- _Records shown_:
>>>

-- pv_equiv track=rewrite | github.com/ChangLabSNU/VaxPress | vaxpress/scoring/folding.py | find_stems
-- ===== SOURCE A (Python) =====
-- def find_stems(structure):
--     stack = []
--     stemgroups = []
--
--     for i, s in enumerate(structure):
--         if s == '(':
--             stack.append(i)
--         elif s == ')':
--             assert len(stack) >= 1
--             peer = stack.pop()
--             if (stemgroups and peer + 1 == stemgroups[-1][0][-1] and
--                     i - 1 == stemgroups[-1][1][-1]):
--                 stemgroups[-1][0].append(peer)
--                 stemgroups[-1][1].append(i)
--             else:
--                 stemgroups.append(([peer], [i]))
--
--     return stemgroups
-- ===== SOURCE B (Python) =====
-- def find_stems(structure):
--     # pass 1: match parentheses with a stack, emitting (open, close) pairs
--     # in the order the closing brackets are encountered
--     stack = []
--     pairs = []
--     for i, s in enumerate(structure):
--         if s == '(':
--             stack.append(i)
--         elif s == ')':
--             assert len(stack) >= 1
--             pairs.append((stack.pop(), i))
--     # pass 2: split the pair list into maximal runs of adjacent pairs
--     stemgroups = []
--     cur_open = cur_close = None
--     for peer, i in pairs:
--         if cur_open is not None and peer + 1 == cur_open[-1] and i - 1 == cur_close[-1]:
--             cur_open.append(peer)
--             cur_close.append(i)
--         else:
--             if cur_open is not None:
--                 stemgroups.append((cur_open, cur_close))
--             cur_open, cur_close = [peer], [i]
--     if cur_open is not None:
--         stemgroups.append((cur_open, cur_close))
--     return stemgroups
-- ===== Notes on version B (the rewrite author's own statement) =====
-- stated objective: alternative
-- what changed: B splits A's single interleaved loop into two passes: a stack pass that builds the flat matched-pair list in close order, then a run-splitting pass with local accumulators that groups adjacent pairs into stems, instead of mutating the last stem group in place while scanning.
import Mathlib
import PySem

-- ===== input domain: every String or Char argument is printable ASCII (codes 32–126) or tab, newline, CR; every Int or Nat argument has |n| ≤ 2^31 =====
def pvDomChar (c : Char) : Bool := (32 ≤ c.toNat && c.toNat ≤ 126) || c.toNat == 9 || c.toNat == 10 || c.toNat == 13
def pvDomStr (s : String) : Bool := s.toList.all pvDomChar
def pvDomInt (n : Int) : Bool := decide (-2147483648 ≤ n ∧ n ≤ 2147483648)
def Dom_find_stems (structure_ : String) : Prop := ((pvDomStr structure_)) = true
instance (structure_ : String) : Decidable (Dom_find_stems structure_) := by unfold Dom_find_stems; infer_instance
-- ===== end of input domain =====

-- B replaces A's single interleaved loop by two passes (stack pair-matching, then
-- run-splitting of the pair list); same values, same cost (objective: alternative).


-- ===== PORT A =====
-- step for one ')' with popped index `peer` at position `i` (the if/else on stemgroups[-1])
def stepA (sg : List (List Int × List Int)) (peer i : Int) : List (List Int × List Int) :=
  match sg.getLast? with
  | some g =>
    if g.1.getLast? = some (peer + 1) ∧ g.2.getLast? = some (i - 1) then
      sg.dropLast ++ [(g.1 ++ [peer], g.2 ++ [i])]
    else sg ++ [([peer], [i])]
  | none => sg ++ [([peer], [i])]

-- the for-loop of A; on ')' with an empty stack Python's assert raises (outside Pre_), the port skips
def loopA : List Char → Int → List Int → List (List Int × List Int) → List (List Int × List Int)
  | [], _, _, sg => sg
  | c :: cs, i, stack, sg =>
    if c = '(' then loopA cs (i + 1) (stack ++ [i]) sg
    else if c = ')' then
      match stack.getLast? with
      | some peer => loopA cs (i + 1) stack.dropLast (stepA sg peer i)
      | none => loopA cs (i + 1) stack sg
    else loopA cs (i + 1) stack sg

def find_stems (structure_ : String) : List (List Int × List Int) :=
  loopA structure_.toList 0 [] []

-- ===== PORT B =====
-- pass 1: match parentheses with a stack, emitting (open, close) pairs in close order
-- (on ')' with an empty stack Python's assert raises — outside Pre_ — the port skips)
def pass1B : List Char → Int → List Int → List (Int × Int) → List Int × List (Int × Int)
  | [], _, stack, pairs => (stack, pairs)
  | c :: cs, i, stack, pairs =>
    if c = '(' then pass1B cs (i + 1) (stack ++ [i]) pairs
    else if c = ')' then
      match stack.getLast? with
      | some peer => pass1B cs (i + 1) stack.dropLast (pairs ++ [(peer, i)])
      | none => pass1B cs (i + 1) stack pairs
    else pass1B cs (i + 1) stack pairs

-- pass 2: split the pair list into maximal runs of adjacent pairs
-- (cur = none ↔ Python's cur_open is None; done is stemgroups so far)
def groupB : List (Int × Int) → List (List Int × List Int) → Option (List Int × List Int) → List (List Int × List Int)
  | [], done, none => done
  | [], done, some cur => done ++ [cur]
  | (peer, i) :: ps, done, cur =>
    match cur with
    | some c =>
      if c.1.getLast? = some (peer + 1) ∧ c.2.getLast? = some (i - 1) then
        groupB ps done (some (c.1 ++ [peer], c.2 ++ [i]))
      else groupB ps (done ++ [c]) (some ([peer], [i]))
    | none => groupB ps done (some ([peer], [i]))

def find_stems_alt (structure_ : String) : List (List Int × List Int) :=
  groupB (pass1B structure_.toList 0 [] []).2 [] none

-- ===== PRECONDITION & SPEC =====
-- Pre_ excludes exactly the inputs where some prefix has more ')' than '(' — there
-- Python A's `assert len(stack) >= 1` raises AssertionError (B raises there too).
def Pre_find_stems (structure_ : String) : Prop :=
  ∀ n ∈ List.range (structure_.toList.length + 1),
    (structure_.toList.take n).count ')' ≤ (structure_.toList.take n).count '('

instance (structure_ : String) : Decidable (Pre_find_stems structure_) := by
  unfold Pre_find_stems; infer_instance

def pvWitness_find_stems : String := "((.))()"

def Spec_find_stems (structure_ : String) (out : List (List Int × List Int)) : Prop := out = find_stems_alt structure_
instance (structure_ : String) (out : List (List Int × List Int)) : Decidable (Spec_find_stems structure_ out) := by unfold Spec_find_stems; infer_instance

-- ===== CLAIM (what is proved, stated in full; the proofs are below) =====
def Claim_equal_find_stems : Prop := ∀ (structure_ : String), Dom_find_stems structure_ → Pre_find_stems structure_ → Spec_find_stems structure_ (find_stems structure_)

-- ===== LEMMAS AND PROOFS =====

-- A's grouping as a fold of stepA over the matched pairs
def groupA (ps : List (Int × Int)) : List (List Int × List Int) :=
  List.foldl (fun sg p => stepA sg p.1 p.2) [] ps

lemma loopA_pass1 : ∀ (cs : List Char) (i : Int) (stack : List Int) (ps : List (Int × Int)),
    loopA cs i stack (groupA ps) = groupA (pass1B cs i stack ps).2 := by
  intro cs
  induction cs with
  | nil => intro i stack ps; simp [loopA, pass1B]
  | cons c cs ih =>
    intro i stack ps
    by_cases h1 : c = '('
    · simp [loopA, pass1B, h1, ih]
    · by_cases h2 : c = ')'
      · cases hst : stack.getLast? with
        | none => simp [loopA, pass1B, h2, hst, ih]
        | some peer =>
          have : stepA (groupA ps) peer i = groupA (ps ++ [(peer, i)]) := by
            simp [groupA]
          simp [loopA, pass1B, h2, hst, this, ih]
      · simp [loopA, pass1B, h1, h2, ih]

lemma groupA_groupB_aux : ∀ (ps : List (Int × Int)) (done : List (List Int × List Int)) (cur : List Int × List Int),
    List.foldl (fun sg p => stepA sg p.1 p.2) (done ++ [cur]) ps = groupB ps done (some cur) := by
  intro ps
  induction ps with
  | nil => intro done cur; simp [groupB]
  | cons p ps ih =>
    intro done cur
    obtain ⟨peer, i⟩ := p
    by_cases h : cur.1.getLast? = some (peer + 1) ∧ cur.2.getLast? = some (i - 1)
    · have hs : stepA (done ++ [cur]) peer i = done ++ [(cur.1 ++ [peer], cur.2 ++ [i])] := by
        simp [stepA, h]
      simp only [List.foldl_cons, hs, groupB]
      rw [if_pos h]
      exact ih done (cur.1 ++ [peer], cur.2 ++ [i])
    · have hs : stepA (done ++ [cur]) peer i = (done ++ [cur]) ++ [([peer], [i])] := by
        simp [stepA, h]
      simp only [List.foldl_cons, hs, groupB]
      rw [if_neg h]
      exact ih (done ++ [cur]) ([peer], [i])

lemma groupA_groupB : ∀ (ps : List (Int × Int)), groupA ps = groupB ps [] none := by
  intro ps
  cases ps with
  | nil => simp [groupA, groupB]
  | cons p ps =>
    obtain ⟨peer, i⟩ := p
    have : stepA [] peer i = [] ++ [([peer], [i])] := by simp [stepA]
    simp only [groupA, List.foldl_cons, this, groupB]
    exact groupA_groupB_aux ps [] ([peer], [i])

-- ===== VERDICT (by name: the statement is the Claim_ definition above) =====
theorem find_stems_spec : Claim_equal_find_stems := by
  intro s _ _
  show find_stems s = find_stems_alt s
  unfold find_stems find_stems_alt
  exact (loopA_pass1 s.toList 0 [] []).trans (groupA_groupB _)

<<<

- _What the task asks_: From the records above, retype only the lines starting at the line that contains "cur_close = [peer], [i]" and ending at the line that contains "-- stated objective: alternative", both included.

- _Output for this exercise_:
--             cur_open, cur_close = [peer], [i]
--     if cur_open is not None:
--         stemgroups.append((cur_open, cur_close))
--     return stemgroups
-- ===== Notes on version B (the rewrite author's own statement) =====
-- stated objective: alternative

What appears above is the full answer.